-- pv_equiv track=rewrite | github.com/NinaOosterlaar/Transposon-Truths | trash/preprocessing.py | divide_long_sequences
-- ===== SOURCE A (Python) =====
-- def divide_long_sequences(regions_list, maximum_region_size):
--     """Divide long sequences into smaller regions based on maximum_region_size.
--
--     Args:
--         regions_list (list): List of regions with their positions.
--         maximum_region_size (int): Maximum size of regions.
--
--     Returns:
--         divided_regions_list (list): List of regions divided into smaller segments.
--     """
--     final_regions = {}
--     for chrom in regions_list:
--         regions = regions_list[chrom]
--         final_regions[chrom] = []
--         for region in regions:
--             start, end = region
--             region_size = end - start
--             if region_size > maximum_region_size:
--                 num_subregions = (region_size + maximum_region_size - 1) // maximum_region_size
--                 subregion_size = region_size // num_subregions
--                 for i in range(num_subregions):
--                     sub_start = start + i * subregion_size
--                     if i == num_subregions - 1:
--                         sub_end = end
--                     else:
--                         sub_end = sub_start + subregion_size
--                     final_regions[chrom].append((sub_start, sub_end))
--             else:
--                 final_regions[chrom].append(region)
--     return final_regions
-- ===== SOURCE B (Python) =====
-- def divide_long_sequences(regions_list, maximum_region_size):
--     """Same result as A: per chromosome, split oversized regions into equal
--     chunks (remainder absorbed by the last). Built recursively with a running
--     cursor instead of A's indexed loop with an i==last branch."""
--     def chunks(cur, end, k, step):
--         # emit k chunks of width step starting at cur; the last one runs to end
--         if k <= 0:
--             return []
--         if k == 1:
--             return [(cur, end)]
--         return [(cur, cur + step)] + chunks(cur + step, end, k - 1, step)
--
--     def split(start, end):
--         size = end - start
--         if size <= maximum_region_size:
--             return [(start, end)]
--         num = (size + maximum_region_size - 1) // maximum_region_size
--         return chunks(start, end, num, size // num)
--
--     return {chrom: [piece for s, e in regions for piece in split(s, e)]
--             for chrom, regions in regions_list.items()}
-- ===== Notes on version B (the rewrite author's own statement) =====
-- stated objective: alternative
-- what changed: Replaces A's dict-mutating key loop and indexed subregion loop with an i==last branch by a dict comprehension whose oversized regions are split by a recursive helper that advances a running cursor, peeling one chunk per call with the last chunk as the base case.
-- outside the precondition, e.g. on divide_long_sequences({'a': [(0, 2)]}, 0): A raises ZeroDivisionError, B raises ZeroDivisionError
import Mathlib
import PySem

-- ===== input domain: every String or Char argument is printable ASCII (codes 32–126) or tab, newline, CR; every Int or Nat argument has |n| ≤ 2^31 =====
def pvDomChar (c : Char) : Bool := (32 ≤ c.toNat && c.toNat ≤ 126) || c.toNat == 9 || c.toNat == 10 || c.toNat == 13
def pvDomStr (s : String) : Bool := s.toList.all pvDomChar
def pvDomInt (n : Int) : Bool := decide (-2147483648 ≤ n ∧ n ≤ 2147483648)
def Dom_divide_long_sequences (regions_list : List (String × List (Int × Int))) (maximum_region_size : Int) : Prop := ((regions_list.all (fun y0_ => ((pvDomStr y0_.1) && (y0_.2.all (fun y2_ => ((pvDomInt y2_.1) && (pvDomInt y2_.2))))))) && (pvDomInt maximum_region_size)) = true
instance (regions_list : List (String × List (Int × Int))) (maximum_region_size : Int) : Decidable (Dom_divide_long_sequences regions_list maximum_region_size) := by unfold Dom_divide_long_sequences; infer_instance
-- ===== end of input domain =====

-- B replaces A's dict-mutating key loop and indexed subregion loop (with its i==last branch)
-- by a dict comprehension whose oversized regions are split by a cursor-advancing recursion.

-- ===== PORT A =====
-- body of A's inner `for region in regions` loop: each `final_regions[chrom].append(...)`
-- is `Dict.modify chrom [] (· ++ [piece])` (the mutable list lives in the dict)
def pvAChrom (m : Int) (chrom : String) (final : PySem.Dict String (List (Int × Int)))
    (region : Int × Int) : PySem.Dict String (List (Int × Int)) :=
  let start := region.1
  let e := region.2
  let region_size := e - start
  if region_size > m then
    let num_subregions := PySem.Int.floordiv (region_size + m - 1) m
    let subregion_size := PySem.Int.floordiv region_size num_subregions
    (PySem.List.pyRange 0 num_subregions 1).foldl (fun final i =>
      let sub_start := start + i * subregion_size
      let sub_end := if i = num_subregions - 1 then e else sub_start + subregion_size
      final.modify chrom [] (fun l => l ++ [(sub_start, sub_end)])) final
  else final.modify chrom [] (fun l => l ++ [region])

-- `for chrom in regions_list` iterates the dict's keys; `regions_list[chrom]` is an exact
-- lookup since chrom comes from the keys (getD's default is never used)
def divide_long_sequences (regions_list : List (String × List (Int × Int))) (maximum_region_size : Int) : List (String × List (Int × Int)) :=
  (((PySem.Dict.mk regions_list).keys).foldl (fun final chrom =>
      ((PySem.Dict.mk regions_list).getD chrom []).foldl (pvAChrom maximum_region_size chrom)
        (final.insert chrom []))
    PySem.Dict.empty).items

-- ===== PORT B =====
-- Source B's `chunks`: emit k chunks of width step from a running cursor, last runs to e
def pvChunks (cur e k step : Int) : List (Int × Int) :=
  if k ≤ 0 then []
  else if k = 1 then [(cur, e)]
  else (cur, cur + step) :: pvChunks (cur + step) e (k - 1) step
termination_by k.toNat
decreasing_by omega

def pvSplit (m s e : Int) : List (Int × Int) :=
  let size := e - s
  if size ≤ m then [(s, e)]
  else
    let num := PySem.Int.floordiv (size + m - 1) m
    pvChunks s e num (PySem.Int.floordiv size num)

def divide_long_sequences_alt (regions_list : List (String × List (Int × Int))) (maximum_region_size : Int) : List (String × List (Int × Int)) :=
  regions_list.map (fun p => (p.1, p.2.flatMap (fun r => pvSplit maximum_region_size r.1 r.2)))

-- ===== PRECONDITION & SPEC =====
-- Pre_ excludes (a) association lists with duplicate chromosome keys, which do not represent a
-- Python dict (the dict collapses them; both programs then agree on the collapsed dict), and
-- (b) exactly the inputs where A raises ZeroDivisionError: an oversized region with
-- maximum_region_size = 0, or a negative maximum_region_size making num_subregions zero.
def Pre_divide_long_sequences (regions_list : List (String × List (Int × Int))) (maximum_region_size : Int) : Prop :=
  (regions_list.map Prod.fst).Nodup ∧
  ∀ p ∈ regions_list, ∀ r ∈ p.2, r.2 - r.1 > maximum_region_size →
    maximum_region_size ≠ 0 ∧
    PySem.Int.floordiv (r.2 - r.1 + maximum_region_size - 1) maximum_region_size ≠ 0
instance (regions_list : List (String × List (Int × Int))) (maximum_region_size : Int) : Decidable (Pre_divide_long_sequences regions_list maximum_region_size) := by unfold Pre_divide_long_sequences; infer_instance

def pvWitness_divide_long_sequences : (List (String × List (Int × Int))) × Int :=
  ([("chr1", [(0, 10), (0, 3)]), ("chr2", [(5, 5)])], 4)

def Spec_divide_long_sequences (regions_list : List (String × List (Int × Int))) (maximum_region_size : Int) (out : List (String × List (Int × Int))) : Prop := out = divide_long_sequences_alt regions_list maximum_region_size
instance (regions_list : List (String × List (Int × Int))) (maximum_region_size : Int) (out : List (String × List (Int × Int))) : Decidable (Spec_divide_long_sequences regions_list maximum_region_size out) := by unfold Spec_divide_long_sequences; infer_instance

-- ===== CLAIM (what is proved, stated in full; the proofs are below) =====
def Claim_equal_divide_long_sequences : Prop := ∀ (regions_list : List (String × List (Int × Int))) (maximum_region_size : Int), Dom_divide_long_sequences regions_list maximum_region_size → Pre_divide_long_sequences regions_list maximum_region_size → Spec_divide_long_sequences regions_list maximum_region_size (divide_long_sequences regions_list maximum_region_size)

-- ===== LEMMAS AND PROOFS =====

-- a modify at a freshly inserted key rewrites that entry in place
lemma pv_modify_after_insert {ν : Type} (d : PySem.Dict String ν) (c : String) (v : ν)
    (d0 : ν) (g : ν → ν) : (d.insert c v).modify c d0 g = d.insert c (g v) := by
  simp [PySem.Dict.modify, PySem.Dict.getD_insert_self, PySem.Dict.insert_insert_self]

-- a loop of modifies at one key, started right after inserting it, is one insert
lemma pv_foldl_modify_insert {β : Type} (c : String) (g : β → List (Int × Int) → List (Int × Int))
    (xs : List β) (d : PySem.Dict String (List (Int × Int))) (v : List (Int × Int)) :
    xs.foldl (fun d x => d.modify c [] (g x)) (d.insert c v)
      = d.insert c (xs.foldl (fun l x => g x l) v) := by
  induction xs generalizing v with
  | nil => rfl
  | cons x xs ih =>
    simp only [List.foldl_cons]
    rw [pv_modify_after_insert]
    exact ih (g x v)

-- the per-index loop of A, read off the dict: list-level body of pvAChrom
def pvAList (m : Int) (acc : List (Int × Int)) (region : Int × Int) : List (Int × Int) :=
  let start := region.1
  let e := region.2
  let region_size := e - start
  if region_size > m then
    let num_subregions := PySem.Int.floordiv (region_size + m - 1) m
    let subregion_size := PySem.Int.floordiv region_size num_subregions
    (PySem.List.pyRange 0 num_subregions 1).foldl (fun acc i =>
      let sub_start := start + i * subregion_size
      let sub_end := if i = num_subregions - 1 then e else sub_start + subregion_size
      acc ++ [(sub_start, sub_end)]) acc
  else acc ++ [region]

lemma pv_region_loop (m : Int) (c : String) (rs : List (Int × Int)) :
    ∀ (d : PySem.Dict String (List (Int × Int))) (v : List (Int × Int)),
    rs.foldl (pvAChrom m c) (d.insert c v) = d.insert c (rs.foldl (pvAList m) v) := by
  induction rs with
  | nil => intro d v; rfl
  | cons r rs ih =>
    intro d v
    simp only [List.foldl_cons]
    have h1 : pvAChrom m c (d.insert c v) r = d.insert c (pvAList m v r) := by
      unfold pvAChrom pvAList
      by_cases h : r.2 - r.1 > m
      · simp only [h, if_true]
        exact pv_foldl_modify_insert c
          (fun i l => l ++ [(r.1 + i * PySem.Int.floordiv (r.2 - r.1)
              (PySem.Int.floordiv (r.2 - r.1 + m - 1) m),
            if i = PySem.Int.floordiv (r.2 - r.1 + m - 1) m - 1 then r.2
            else r.1 + i * PySem.Int.floordiv (r.2 - r.1)
                (PySem.Int.floordiv (r.2 - r.1 + m - 1) m) +
              PySem.Int.floordiv (r.2 - r.1)
                (PySem.Int.floordiv (r.2 - r.1 + m - 1) m))]) _ d v
      · simp only [h, if_false]
        exact pv_modify_after_insert d c v [] (fun l => l ++ [r])
    rw [h1]
    exact ih d (pvAList m v r)

-- A's branchy subregion map over List.range equals B's cursor recursion, for k ≥ 1
lemma pv_range_eq_chunks (e sub : Int) : ∀ (n : Nat) (s k : Int), k.toNat = n → 1 ≤ k →
    (List.range n).map
        (fun (j : Nat) => ((s + (j : Int) * sub : Int),
          if (j : Int) = k - 1 then e else s + (j : Int) * sub + sub))
      = pvChunks s e k sub := by
  intro n
  induction n with
  | zero => intro s k hk h1; omega
  | succ n ih =>
    intro s k hk h1
    by_cases hk1 : k = 1
    · subst hk1
      have hn : n = 0 := by omega
      subst hn
      simp [pvChunks]
    · have hk2 : 2 ≤ k := by omega
      rw [List.range_succ_eq_map, List.map_cons, List.map_map]
      rw [pvChunks, if_neg (show ¬ k ≤ 0 from by omega), if_neg hk1]
      refine congrArg₂ List.cons ?_ ?_
      · rw [if_neg (show ¬ ((0 : Nat) : Int) = k - 1 from by push_cast; omega)]
        norm_num
      rw [← ih (s + sub) (k - 1) (by omega) (by omega)]
      apply List.map_congr_left
      intro j hj
      simp only [Function.comp_apply]
      push_cast
      refine Prod.ext (by simp; ring) ?_
      simp only
      by_cases hje : (j : Int) + 1 = k - 1
      · rw [if_pos (by omega), if_pos (by omega)]
      · rw [if_neg (by omega), if_neg (by omega)]
        ring

lemma pv_aList_append (m : Int) (acc : List (Int × Int)) (r : Int × Int) :
    pvAList m acc r = acc ++ pvSplit m r.1 r.2 := by
  unfold pvAList pvSplit
  by_cases h : r.2 - r.1 > m
  · simp only [h, if_true, not_le.mpr h, if_false]
    rw [PySem.List.foldl_append_singleton_eq_map]
    refine congrArg (acc ++ ·) ?_
    set k := PySem.Int.floordiv (r.2 - r.1 + m - 1) m with hk
    set sub := PySem.Int.floordiv (r.2 - r.1) k with hsub
    by_cases hk1 : 1 ≤ k
    · have hr : PySem.List.pyRange 0 k 1
          = (List.range k.toNat).map (fun (j : Nat) => (j : Int)) := by
        apply List.ext_getElem
        · simp [PySem.List.length_pyRange_one]
        · intro j hj1 hj2
          simp [PySem.List.getElem_pyRange_one]
      rw [hr, List.map_map]
      rw [← pv_range_eq_chunks r.2 sub k.toNat r.1 k rfl hk1]
      apply List.map_congr_left
      intro j hj
      simp
    · rw [PySem.List.pyRange_one_eq_nil (by omega), pvChunks, if_pos (by omega)]
      simp
  · simp only [h, if_false, not_lt.mp h, if_true]

lemma pv_fold_aList (m : Int) (rs : List (Int × Int)) (v : List (Int × Int)) :
    rs.foldl (pvAList m) v = v ++ rs.flatMap (fun r => pvSplit m r.1 r.2) := by
  rw [show pvAList m = fun acc r => acc ++ pvSplit m r.1 r.2 from
    funext fun acc => funext fun r => pv_aList_append m acc r]
  exact PySem.List.foldl_append_eq_flatMap _ _ _

lemma pv_keys_loop (m : Int) (rl : PySem.Dict String (List (Int × Int))) (ks : List String) :
    ∀ (d : PySem.Dict String (List (Int × Int))), ks.Nodup → (∀ k ∈ ks, d.contains k = false) →
    (ks.foldl (fun final chrom =>
        (rl.getD chrom []).foldl (pvAChrom m chrom) (final.insert chrom [])) d).items
      = d.items ++ ks.map (fun c => (c, (rl.getD c []).flatMap (fun r => pvSplit m r.1 r.2))) := by
  induction ks with
  | nil => intro _ _; simp
  | cons c ks ih =>
    intro d hnd hfresh
    simp only [List.foldl_cons, List.map_cons]
    rw [pv_region_loop, pv_fold_aList]
    simp only [List.nil_append]
    rw [ih (d.insert c ((rl.getD c []).flatMap (fun r => pvSplit m r.1 r.2)))
      (List.nodup_cons.mp hnd).2
      (by
        intro k hk
        rw [PySem.Dict.contains_insert]
        have hne : k ≠ c := fun hkc => (List.nodup_cons.mp hnd).1 (hkc ▸ hk)
        simp [hne, hfresh k (List.mem_cons_of_mem c hk)])]
    rw [PySem.Dict.items_insert_of_not_contains _ _ (hfresh c (List.mem_cons_self))]
    simp

-- ===== VERDICT (by name: the statement is the Claim_ definition above) =====
theorem divide_long_sequences_spec : Claim_equal_divide_long_sequences := by
  intro regions_list m _ hpre
  obtain ⟨hnd, -⟩ := hpre
  unfold Spec_divide_long_sequences divide_long_sequences divide_long_sequences_alt
  have hkeys : (PySem.Dict.mk regions_list : PySem.Dict String (List (Int × Int))).keys
      = regions_list.map Prod.fst := by
    simp [PySem.Dict.keys]
  have hkn : (PySem.Dict.mk regions_list : PySem.Dict String (List (Int × Int))).keys.Nodup := by
    rw [hkeys]; exact hnd
  rw [pv_keys_loop m (PySem.Dict.mk regions_list) _ PySem.Dict.empty hkn
    (by intro k _; simp [PySem.Dict.contains_empty])]
  rw [hkeys]
  simp only [PySem.Dict.empty, List.nil_append, List.map_map]
  apply List.map_congr_left
  intro p hp
  have hmem : (p.1, p.2) ∈ (PySem.Dict.mk regions_list :
      PySem.Dict String (List (Int × Int))).items := by
    simpa using hp
  rw [Function.comp_apply, PySem.Dict.getD_of_mem_items _ hmem hkn []]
---
• **AIM OF THE EXERCISE**: Take the records above and return, word for word, only the lines that fall from the line with "refine congrArg₂ List.cons ?_ ?_" to the line with "rw [← pv_range_eq_chunks", both of them included.

• **EXPECTED ANSWER**:
      refine congrArg₂ List.cons ?_ ?_
      · rw [if_neg (show ¬ ((0 : Nat) : Int) = k - 1 from by push_cast; omega)]
        norm_num
      rw [← ih (s + sub) (k - 1) (by omega) (by omega)]
      apply List.map_congr_left
      intro j hj
      simp only [Function.comp_apply]
      push_cast
      refine Prod.ext (by simp; ring) ?_
      simp only
      by_cases hje : (j : Int) + 1 = k - 1
      · rw [if_pos (by omega), if_pos (by omega)]
      · rw [if_neg (by omega), if_neg (by omega)]
        ring

lemma pv_aList_append (m : Int) (acc : List (Int × Int)) (r : Int × Int) :
    pvAList m acc r = acc ++ pvSplit m r.1 r.2 := by
  unfold pvAList pvSplit
  by_cases h : r.2 - r.1 > m
  · simp only [h, if_true, not_le.mpr h, if_false]
    rw [PySem.List.foldl_append_singleton_eq_map]
    refine congrArg (acc ++ ·) ?_
    set k := PySem.Int.floordiv (r.2 - r.1 + m - 1) m with hk
    set sub := PySem.Int.floordiv (r.2 - r.1) k with hsub
    by_cases hk1 : 1 ≤ k
    · have hr : PySem.List.pyRange 0 k 1
          = (List.range k.toNat).map (fun (j : Nat) => (j : Int)) := by
        apply List.ext_getElem
        · simp [PySem.List.length_pyRange_one]
        · intro j hj1 hj2
          simp [PySem.List.getElem_pyRange_one]
      rw [hr, List.map_map]
      rw [← pv_range_eq_chunks r.2 sub k.toNat r.1 k rfl hk1]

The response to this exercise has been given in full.